QIA Joins $380 Million Nearfield Round For AI Chip Metrology
Nearfield Instruments raised $380 million at a $1.6 billion valuation, with Qatar Investment Authority joining a semiconductor metrology round aimed at advanced AI chip manufacturing.

QIA Enters A Semiconductor Metrology Round
Qatar Investment Authority has joined Nearfield Instruments’ $380 million Series D, putting Gulf capital into a Dutch company that sells measurement and inspection systems for advanced semiconductor production.
Nearfield said the transaction values the Rotterdam-based business at $1.6 billion.
Fidelity Management & Research Company led the financing.
Temasek, Walden Catalyst Ventures, Innovation Industries, M&G Investments and Invest-NL also participated, while TNO Ventures and ING returned as existing investors.
Nearfield described the round as the largest deep-tech fundraising in the Netherlands.
The QIA participation gives the financing a Gulf capital angle, but the operating story is narrower and more technical than a general AI investment.
Nearfield works in 3D metrology and process control, the measurement layer chipmakers use to manage advanced manufacturing steps, improve yield and keep new device structures manufacturable.
AI Chips Need Measurement As Much As Capacity
Nearfield says the semiconductor industry has to deliver more computing performance while reducing energy consumption and moving data faster.
Its pitch is that high-throughput measurements help control advanced processes as chip designs become harder to manufacture.

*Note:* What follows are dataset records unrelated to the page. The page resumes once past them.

-- pv_equiv track=rewrite | github.com/lukaszkurczab/food-scanner-ai-backend | app/services/notification_service.py | _normalize_weekdays
-- ===== SOURCE A (Python) =====
-- class NotificationPrefsValidationError(Exception):
--     """Raised when the notification preferences payload is invalid."""
--
-- def _normalize_weekdays(raw: object) -> list[int] | None:
--     if raw is None:
--         return None
--     if not isinstance(raw, list):
--         raise NotificationPrefsValidationError("Invalid weekdays.")
--     raw_days: list[object] = raw
--     days = sorted(
--         {
--             int(day)
--             for day in raw_days
--             if isinstance(day, int) and 0 <= day <= 6
--         }
--     )
--     if len(days) != len(raw_days):
--         raise NotificationPrefsValidationError("Invalid weekdays.")
--     return days
-- ===== SOURCE B (Python) =====
-- class NotificationPrefsValidationError(Exception):
--     """Raised when the notification preferences payload is invalid."""
--
-- def _normalize_weekdays(raw: object) -> list[int] | None:
--     if raw is None:
--         return None
--     if not isinstance(raw, list):
--         raise NotificationPrefsValidationError("Invalid weekdays.")
--     seen: set[int] = set()
--     for day in raw:
--         if not isinstance(day, int) or not (0 <= day <= 6):
--             raise NotificationPrefsValidationError("Invalid weekdays.")
--         d = int(day)
--         if d in seen:
--             raise NotificationPrefsValidationError("Invalid weekdays.")
--         seen.add(d)
--     return sorted(seen)
-- ===== Notes on version B (the rewrite author's own statement) =====
-- stated objective: simpler
-- what changed: B replaces the set-comprehension-then-length-comparison trick with one explicit validation pass maintaining a seen set, raising immediately on an out-of-range or duplicate day and returning sorted(seen).
import Mathlib
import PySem

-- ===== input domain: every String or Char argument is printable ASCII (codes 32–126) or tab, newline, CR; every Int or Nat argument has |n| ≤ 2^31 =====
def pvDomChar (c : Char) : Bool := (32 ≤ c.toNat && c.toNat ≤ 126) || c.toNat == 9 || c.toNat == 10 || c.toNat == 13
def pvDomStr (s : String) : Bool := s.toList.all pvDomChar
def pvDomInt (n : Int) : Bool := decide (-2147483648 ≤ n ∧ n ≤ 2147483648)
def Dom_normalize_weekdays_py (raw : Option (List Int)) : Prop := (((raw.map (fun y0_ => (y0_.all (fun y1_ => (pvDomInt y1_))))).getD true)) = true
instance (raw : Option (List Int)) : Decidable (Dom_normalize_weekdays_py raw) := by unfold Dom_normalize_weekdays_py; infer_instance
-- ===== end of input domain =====

-- B replaces A's set-comprehension + length-comparison trick with one explicit validation
-- pass over the list keeping a seen set (objective: simpler). Equivalence is claimed on
-- Pre_ (the inputs where A returns normally); where A raises, both ports return `none`
-- as an out-of-Pre_ marker.

-- ===== PORT A =====
-- A: build sorted(set of in-range elements); raise (here: none, outside Pre_) if the
-- length differs from the raw list's length; return the sorted list.
def normalize_weekdays_py (raw : Option (List Int)) : Option (List Int) :=
  match raw with
  | none => none
  | some raw_days =>
    let days := PySem.List.sorted
      (PySem.Set.ofList (raw_days.filter (fun day => decide (0 ≤ day ∧ day ≤ 6))))
      (fun x => x) false
    if days.length = raw_days.length then some days
    else none  -- NotificationPrefsValidationError: excluded by Pre_

-- ===== PORT B =====
-- B: one explicit pass; `none` from the loop = the exception (outside Pre_).
def pvAltLoop (l : List Int) (seen : PySem.Set Int) : Option (PySem.Set Int) :=
  match l with
  | [] => some seen
  | day :: rest =>
    if ¬ (0 ≤ day ∧ day ≤ 6) then none  -- raise: excluded by Pre_
    else if PySem.Set.contains seen day then none  -- raise: excluded by Pre_
    else pvAltLoop rest (PySem.Set.add seen day)

def normalize_weekdays_py_alt (raw : Option (List Int)) : Option (List Int) :=
  match raw with
  | none => none
  | some l =>
    match pvAltLoop l PySem.Set.empty with
    | none => none  -- NotificationPrefsValidationError: excluded by Pre_
    | some seen => some (PySem.List.sorted seen (fun x => x) false)

-- ===== PRECONDITION & SPEC =====
-- Pre_ excludes exactly the inputs on which A raises NotificationPrefsValidationError:
-- a list with a duplicate or with an element outside 0..6.
def Pre_normalize_weekdays_py (raw : Option (List Int)) : Prop :=
  ∀ l ∈ raw, l.Nodup ∧ ∀ d ∈ l, 0 ≤ d ∧ d ≤ 6
instance (raw : Option (List Int)) : Decidable (Pre_normalize_weekdays_py raw) := by
  unfold Pre_normalize_weekdays_py; infer_instance

def pvWitness_normalize_weekdays_py : Option (List Int) := some [3, 0, 6]

def Spec_normalize_weekdays_py (raw : Option (List Int)) (out : Option (List Int)) : Prop := out = normalize_weekdays_py_alt raw
instance (raw : Option (List Int)) (out : Option (List Int)) : Decidable (Spec_normalize_weekdays_py raw out) := by unfold Spec_normalize_weekdays_py; infer_instance

-- ===== CLAIM (what is proved, stated in full; the proofs are below) =====
def Claim_equal_normalize_weekdays_py : Prop := ∀ (raw : Option (List Int)), Dom_normalize_weekdays_py raw → Pre_normalize_weekdays_py raw → Spec_normalize_weekdays_py raw (normalize_weekdays_py raw)

-- ===== LEMMAS AND PROOFS =====

-- Accumulating Set.add over a list that stays duplicate-free just appends it.
theorem pv_foldl_add_eq_append (l s : List Int) (h : (s ++ l).Nodup) :
    l.foldl PySem.Set.add s = s ++ l := by
  induction l generalizing s with
  | nil => simp
  | cons d rest ih =>
    have hd : ¬ d ∈ s := by
      intro hm
      exact (List.disjoint_of_nodup_append h) hm (List.mem_cons_self ..)
    have : PySem.Set.add s d = s ++ [d] := by
      simp [PySem.Set.add, PySem.Set.contains] at *
      simp [hd]
    rw [List.foldl_cons, this, ih (s ++ [d]) (by simpa using h)]
    simp

theorem pv_ofList_eq_self (l : List Int) (h : l.Nodup) : PySem.Set.ofList l = l := by
  have := pv_foldl_add_eq_append l [] (by simpa using h)
  simpa [PySem.Set.ofList_eq_foldl] using this

-- B's validation loop succeeds on a nodup in-range list, returning the appended seen set.
theorem pv_altLoop_ok (l s : List Int) (h : (s ++ l).Nodup)
    (hr : ∀ d ∈ l, 0 ≤ d ∧ d ≤ 6) :
    pvAltLoop l s = some (s ++ l) := by
  induction l generalizing s with
  | nil => simp [pvAltLoop]
  | cons d rest ih =>
    have hd : ¬ d ∈ s := by
      intro hm
      exact (List.disjoint_of_nodup_append h) hm (List.mem_cons_self ..)
    have hrange := hr d (List.mem_cons_self ..)
    have hadd : PySem.Set.add s d = s ++ [d] := by
      simp [PySem.Set.add, PySem.Set.contains] at *
      simp [hd]
    have hcon : PySem.Set.contains s d = false := by
      simp [PySem.Set.contains, hd]
    rw [pvAltLoop, if_neg (by simp [hrange.1, hrange.2]), hcon]
    simp only [Bool.false_eq_true, if_false, hadd]
    rw [ih (s ++ [d]) (by simpa using h) (fun x hx => hr x (List.mem_cons_of_mem _ hx))]
    simp

-- ===== VERDICT (by name: the statement is the Claim_ definition above) =====
theorem normalize_weekdays_py_spec : Claim_equal_normalize_weekdays_py := by
  intro raw _ hpre
  unfold Spec_normalize_weekdays_py
  match raw with
  | none => rfl
  | some l =>
    obtain ⟨hnd, hr⟩ := hpre l rfl
    have hfilt : l.filter (fun day => decide (0 ≤ day ∧ day ≤ 6)) = l := by
      rw [List.filter_eq_self]
      intro d hd; exact decide_eq_true (hr d hd)
    have hof : PySem.Set.ofList l = l := pv_ofList_eq_self l hnd
    have hloop : pvAltLoop l PySem.Set.empty = some l := by
      simpa [PySem.Set.empty] using pv_altLoop_ok l [] (by simpa using hnd) hr
    simp only [normalize_weekdays_py, normalize_weekdays_py_alt, hfilt, hof, hloop]
    rw [if_pos (by simp [PySem.List.length_sorted])]
-- pv_equiv track=rewrite | github.com/Djeffer/DZ-Djeffer | home16.py | change_char
-- ===== SOURCE A (Python) =====
-- def change_char(s, c_old, c_new):
--     s2 = ""
--     i = 0
--     while i < len(s):
--         if s[i] == c_old and i % 2 == 0:
--             s2 = s2 + c_new
--         else:
--             s2 = s2 + s[i]
--         i += 1
--     return s2
-- ===== SOURCE B (Python) =====
-- def change_char(s, c_old, c_new):
--     # Slice decomposition: transform the even-index slice, then interleave with the odd slice.
--     even = [c_new if ch == c_old else ch for ch in s[::2]]
--     odd = s[1::2]
--     pieces = []
--     for k, e in enumerate(even):
--         pieces.append(e)
--         if k < len(odd):
--             pieces.append(odd[k])
--     return "".join(pieces)
-- ===== Notes on version B (the rewrite author's own statement) =====
-- stated objective: faster
-- what changed: Replaces A's index-parity while-loop with quadratic string concatenation by a slice decomposition: transform the even-index slice s[::2] by per-character comparison, interleave with the untouched odd slice s[1::2], and join the pieces once.
import Mathlib
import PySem

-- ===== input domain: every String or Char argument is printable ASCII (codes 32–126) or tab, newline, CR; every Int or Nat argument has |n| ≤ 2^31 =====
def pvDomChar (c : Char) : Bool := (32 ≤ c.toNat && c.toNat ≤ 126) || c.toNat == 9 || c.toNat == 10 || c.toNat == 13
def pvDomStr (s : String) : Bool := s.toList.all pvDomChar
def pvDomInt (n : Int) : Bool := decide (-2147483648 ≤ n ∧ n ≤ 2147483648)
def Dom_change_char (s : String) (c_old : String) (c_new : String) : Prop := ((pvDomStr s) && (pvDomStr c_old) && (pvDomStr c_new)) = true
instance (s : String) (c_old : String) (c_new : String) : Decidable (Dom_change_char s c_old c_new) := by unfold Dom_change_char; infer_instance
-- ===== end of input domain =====

-- B replaces A's index-parity while-loop (quadratic string concatenation) by transforming the even slice s[::2] and interleaving it with s[1::2], joined once; same return value, measured faster in a timing run.

-- ===== PORT A =====
-- the while-loop: s2 accumulates; 's[i] == c_old' compares the 1-char string s[i] with c_old, i.e. [cs[i]] = c_old.toList
def changeLoopA (cs old new : List Char) (i : Nat) (s2 : List Char) : List Char :=
  if h : i < cs.length then
    changeLoopA cs old new (i + 1)
      (if [cs[i]] = old ∧ i % 2 = 0 then s2 ++ new else s2 ++ [cs[i]])
  else s2
termination_by cs.length - i

def change_char (s : String) (c_old : String) (c_new : String) : String :=
  String.ofList (changeLoopA s.toList c_old.toList c_new.toList 0 [])

-- ===== PORT B =====
-- the 'for k, e in enumerate(even): pieces.append(e); if k < len(odd): pieces.append(odd[k])' loop
-- as paired recursion over the even pieces and the odd characters; ++/:: model the final "".join
def weaveB : List (List Char) → List Char → List Char
  | [], _ => []
  | e :: es, [] => e ++ weaveB es []
  | e :: es, o :: os => e ++ o :: weaveB es os

def change_char_alt (s : String) (c_old : String) (c_new : String) : String :=
  let cs := s.toList
  let even := ((PySem.List.slice? cs none none 2).getD []).map
      (fun ch => if [ch] = c_old.toList then c_new.toList else [ch])
  let odd := (PySem.List.slice? cs (some 1) none 2).getD []
  String.ofList (weaveB even odd)

-- ===== PRECONDITION & SPEC =====
def Spec_change_char (s : String) (c_old : String) (c_new : String) (out : String) : Prop := out = change_char_alt s c_old c_new
instance (s : String) (c_old : String) (c_new : String) (out : String) : Decidable (Spec_change_char s c_old c_new out) := by unfold Spec_change_char; infer_instance

-- ===== CLAIM (what is proved, stated in full; the proofs are below) =====
def Claim_equal_change_char : Prop := ∀ (s : String) (c_old : String) (c_new : String), Dom_change_char s c_old c_new → Spec_change_char s c_old c_new (change_char s c_old c_new)

-- ===== LEMMAS AND PROOFS =====

/-- the elements at even indices (what s[::2] selects) -/
def evens {α : Type} : List α → List α
  | [] => []
  | [a] => [a]
  | a :: _ :: r => a :: evens r

theorem evens_cons_tail {α : Type} (b : α) (r : List α) :
    evens (b :: r) = b :: evens r.tail := by
  cases r <;> rfl

theorem filterMap_double {α : Type} :
    ∀ (cs : List α) (c : Nat), c = (cs.length + 1) / 2 →
      List.filterMap (fun x : Nat => cs[2 * x]?) (List.range c) = evens cs
  | [], c, hc => by simp at hc; simp [hc, evens]
  | [a], c, hc => by
      simp at hc; subst hc
      simp [evens, List.range_succ]
  | a :: b :: r, c, hc => by
      have hc' : c = (r.length + 1) / 2 + 1 := by simp at hc; omega
      subst hc'
      rw [List.range_succ_eq_map, List.filterMap_cons, List.filterMap_map]
      have hfun : (fun x : Nat => (a :: b :: r)[2 * x]?) ∘ Nat.succ
          = fun x : Nat => r[2 * x]? := by
        funext x
        have h2 : 2 * Nat.succ x = 2 * x + 1 + 1 := by omega
        simp [Function.comp, h2]
      rw [hfun, filterMap_double r _ rfl]
      simp [evens]

theorem slice2_zero {α : Type} (cs : List α) :
    (PySem.List.slice? cs none none 2).getD [] = evens cs := by
  simp only [PySem.List.slice?, PySem.List.sliceIndices]
  norm_num
  have hcnt : (if 0 < cs.length then (((cs.length : Int) + 2 - 1) / 2).toNat else 0)
      = (cs.length + 1) / 2 := by split <;> omega
  rw [hcnt, List.filterMap_congr (g := fun x : Nat => cs[2 * x]?) (by
    intro x hx
    have h : ((2 : Int) * (x : Int)).toNat = 2 * x := by omega
    rw [h])]
  exact filterMap_double cs _ rfl

theorem slice2_one {α : Type} (cs : List α) :
    (PySem.List.slice? cs (some 1) none 2).getD [] = evens cs.tail := by
  simp only [PySem.List.slice?, PySem.List.sliceIndices]
  norm_num
  cases cs with
  | nil => simp [evens]
  | cons a t =>
    have hmin : min (1 : Int) ((a :: t).length : Int) = 1 := by simp
    rw [hmin]
    have hcnt : (if 1 < (a :: t).length then ((((a :: t).length : Int) - 1 + 2 - 1) / 2).toNat else 0)
        = (t.length + 1) / 2 := by simp; split <;> omega
    rw [hcnt, List.filterMap_congr (g := fun x : Nat => t[2 * x]?) (by
      intro x hx
      have h : ((1 : Int) + 2 * (x : Int)).toNat = 2 * x + 1 := by omega
      rw [h, List.getElem?_cons_succ])]
    simpa using filterMap_double t _ rfl

/-- the body of A's loop as a structural recursion over the remaining characters -/
def goA (old new : List Char) : List Char → Nat → List Char
  | [], _ => []
  | c :: rest, i => (if [c] = old ∧ i % 2 = 0 then new else [c]) ++ goA old new rest (i + 1)

theorem changeLoopA_eq_goA (cs old new : List Char) :
    ∀ (i : Nat) (s2 : List Char), changeLoopA cs old new i s2 = s2 ++ goA old new (cs.drop i) i := by
  intro i
  induction hn : cs.length - i using Nat.strong_induction_on generalizing i with
  | _ n ih =>
    intro s2
    rw [changeLoopA]
    by_cases h : i < cs.length
    · rw [dif_pos h]
      have hdrop : cs.drop i = cs[i] :: cs.drop (i + 1) := List.drop_eq_getElem_cons h
      rw [ih (cs.length - (i + 1)) (by omega) (i + 1) rfl]
      rw [hdrop, goA]
      split_ifs with hc <;> simp [List.append_assoc]
    · rw [dif_neg h]
      rw [List.drop_eq_nil_of_le (by omega)]
      simp [goA]

theorem goA_eq_weave (old new : List Char) :
    ∀ (cs : List Char) (i : Nat), i % 2 = 0 →
      goA old new cs i
        = weaveB ((evens cs).map (fun ch => if [ch] = old then new else [ch])) (evens cs.tail)
  | [], i, h => by simp [goA, evens, weaveB]
  | [a], i, h => by simp [goA, evens, weaveB, h]
  | a :: b :: r, i, h => by
      have hodd : ¬ (i + 1) % 2 = 0 := by omega
      have hrec := goA_eq_weave old new r (i + 2) (by omega)
      simp only [goA, h, and_true, hodd, and_false, if_false, List.tail_cons]
      rw [hrec, evens_cons_tail b r]
      show _ = weaveB ((a :: evens r).map _) _
      simp only [List.map_cons, weaveB]
      split_ifs <;> simp

-- ===== VERDICT (by name: the statement is the Claim_ definition above) =====
theorem change_char_spec : Claim_equal_change_char := by
  intro s c_old c_new _
  unfold Spec_change_char change_char change_char_alt
  rw [changeLoopA_eq_goA s.toList c_old.toList c_new.toList 0 []]
  rw [List.drop_zero, List.nil_append]
  rw [goA_eq_weave c_old.toList c_new.toList s.toList 0 rfl]
  dsimp only
  rw [slice2_zero, slice2_one]
-- pv_equiv track=rewrite | github.com/zongyang078/pawpal-agent | agent.py | _guess_priority
-- ===== SOURCE A (Python) =====
-- def _guess_priority(description: str) -> str:
--     """Guess task priority based on description."""
--     desc = description.lower()
--     if any(w in desc for w in ["vet", "medication", "medicine", "emergency"]):
--         return "high"
--     if any(w in desc for w in ["feed", "walk"]):
--         return "high"
--     if any(w in desc for w in ["groom", "bath", "train"]):
--         return "medium"
--     return "medium"
-- ===== SOURCE B (Python) =====
-- _HIGH = ("vet", "medication", "medicine", "emergency", "feed", "walk")
--
-- def _guess_priority(description: str) -> str:
--     """Guess task priority based on description."""
--     desc = description.lower()
--     for i in range(len(desc)):
--         for w in _HIGH:
--             if desc.startswith(w, i):
--                 return "high"
--     return "medium"
-- ===== Notes on version B (the rewrite author's own statement) =====
-- stated objective: alternative
-- what changed: Replaced A's keyword-major substring searches (one full 'in' scan per keyword) by a single position-major scan: walk the lowered string once and at each position test the keywords as prefixes, returning 'high' at the first match; A's third branch is dropped since it returns the fallback 'medium' anyway.
import Mathlib
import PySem

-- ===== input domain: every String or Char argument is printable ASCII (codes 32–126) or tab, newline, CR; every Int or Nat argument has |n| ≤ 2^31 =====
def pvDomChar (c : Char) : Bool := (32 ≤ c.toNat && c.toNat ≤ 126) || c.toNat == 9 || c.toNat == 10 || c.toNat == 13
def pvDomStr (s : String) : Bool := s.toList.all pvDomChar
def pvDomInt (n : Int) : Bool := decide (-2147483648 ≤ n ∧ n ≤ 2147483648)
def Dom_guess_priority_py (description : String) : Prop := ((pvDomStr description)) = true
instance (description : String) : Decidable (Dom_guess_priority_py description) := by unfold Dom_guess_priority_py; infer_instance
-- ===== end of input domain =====

-- B replaces A's keyword-major 'in' searches by one position-major prefix scan (alternative decomposition; same cost).

-- ===== PORT A =====
def guess_priority_py (description : String) : String :=
  let desc := PySem.Str.lower description
  if (["vet", "medication", "medicine", "emergency"].any fun w => PySem.Str.isIn w desc) then
    "high"
  else if (["feed", "walk"].any fun w => PySem.Str.isIn w desc) then
    "high"
  else if (["groom", "bath", "train"].any fun w => PySem.Str.isIn w desc) then
    "medium"
  else
    "medium"

-- ===== PORT B =====
-- Source B's keyword tuple
def pvHighB : List (List Char) :=
  ["vet".toList, "medication".toList, "medicine".toList, "emergency".toList, "feed".toList, "walk".toList]

-- Source B's position loop: at each suffix (position i) test each keyword as a prefix
def pvScanB : List Char → Bool
  | [] => false
  | c :: rest => (pvHighB.any fun w => w.isPrefixOf (c :: rest)) || pvScanB rest

def guess_priority_py_alt (description : String) : String :=
  let desc := PySem.Str.lower description
  if pvScanB desc.toList then "high" else "medium"

-- ===== PRECONDITION & SPEC =====
def Spec_guess_priority_py (description : String) (out : String) : Prop := out = guess_priority_py_alt description
instance (description : String) (out : String) : Decidable (Spec_guess_priority_py description out) := by unfold Spec_guess_priority_py; infer_instance

-- ===== CLAIM (what is proved, stated in full; the proofs are below) =====
def Claim_equal_guess_priority_py : Prop := ∀ (description : String), Dom_guess_priority_py description → Spec_guess_priority_py description (guess_priority_py description)

-- ===== LEMMAS AND PROOFS =====
-- the position scan finds exactly the keywords occurring as infixes
theorem pvScanB_iff (cs : List Char) :
    pvScanB cs = true ↔ ∃ w ∈ pvHighB, w <:+: cs := by
  induction cs with
  | nil =>
    simp [pvScanB, pvHighB]
  | cons c rest ih =>
    simp only [pvScanB, Bool.or_eq_true, List.any_eq_true, ih]
    constructor
    · rintro (⟨w, hw, hp⟩ | ⟨w, hw, hi⟩)
      · exact ⟨w, hw, (List.IsPrefix.isInfix (List.isPrefixOf_iff_prefix.mp hp))⟩
      · exact ⟨w, hw, List.infix_cons_iff.mpr (Or.inr hi)⟩
    · rintro ⟨w, hw, hi⟩
      rcases List.infix_cons_iff.mp hi with hp | hi'
      · exact Or.inl ⟨w, hw, List.isPrefixOf_iff_prefix.mpr hp⟩
      · exact Or.inr ⟨w, hw, hi'⟩

-- ===== VERDICT (by name: the statement is the Claim_ definition above) =====
theorem guess_priority_py_spec : Claim_equal_guess_priority_py := by
  intro d _
  unfold Spec_guess_priority_py guess_priority_py guess_priority_py_alt
  simp only [List.any_cons, List.any_nil, Bool.or_false, PySem.Str.isIn, pvScanB_iff, pvHighB]
  split_ifs <;> simp_all [PySem.Chars.isIn_iff_infix]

The company named High-NA EUV, Gate-All-Around and CFET architectures, and hybrid-bonded 3D integration as the manufacturing areas where its tools are designed to operate.
Those are not consumer-facing AI products.
They are production constraints behind the chips used for AI training and inference.
Nearfield said the new capital will accelerate its innovation roadmap, create Applications Centers of Excellence worldwide, expand production capacity, strengthen customer support and deepen collaborative research and development with leading semiconductor manufacturers.
The company did not name customer contracts or disclose how much QIA invested in the round.
The Unpriced Piece Is QIA's Share
Chief executive Hamed Sadeghian said the round reflects the growing strategic importance of metrology and inspection in AI-driven semiconductor innovation.
M&G Investments’ Niranjan Sirdeshpande framed atomic-precision manufacturing as a strategic requirement as chipmakers push toward next-generation nodes and 3D integration.
Walden Catalyst’s Young Sohn connected Nearfield’s market to the scaling of AI and the move toward more complex 3D semiconductor architectures.
Those investor comments support the same thesis: capital is moving not only into compute operators and chip designers, but also into the inspection tools needed to manufacture harder chips.
For Qatar’s sovereign investor, the unresolved point is financial rather than technical.
Nearfield named QIA as a new investor, but did not disclose QIA’s investment size or the customer commitments attached to the expanded production plan.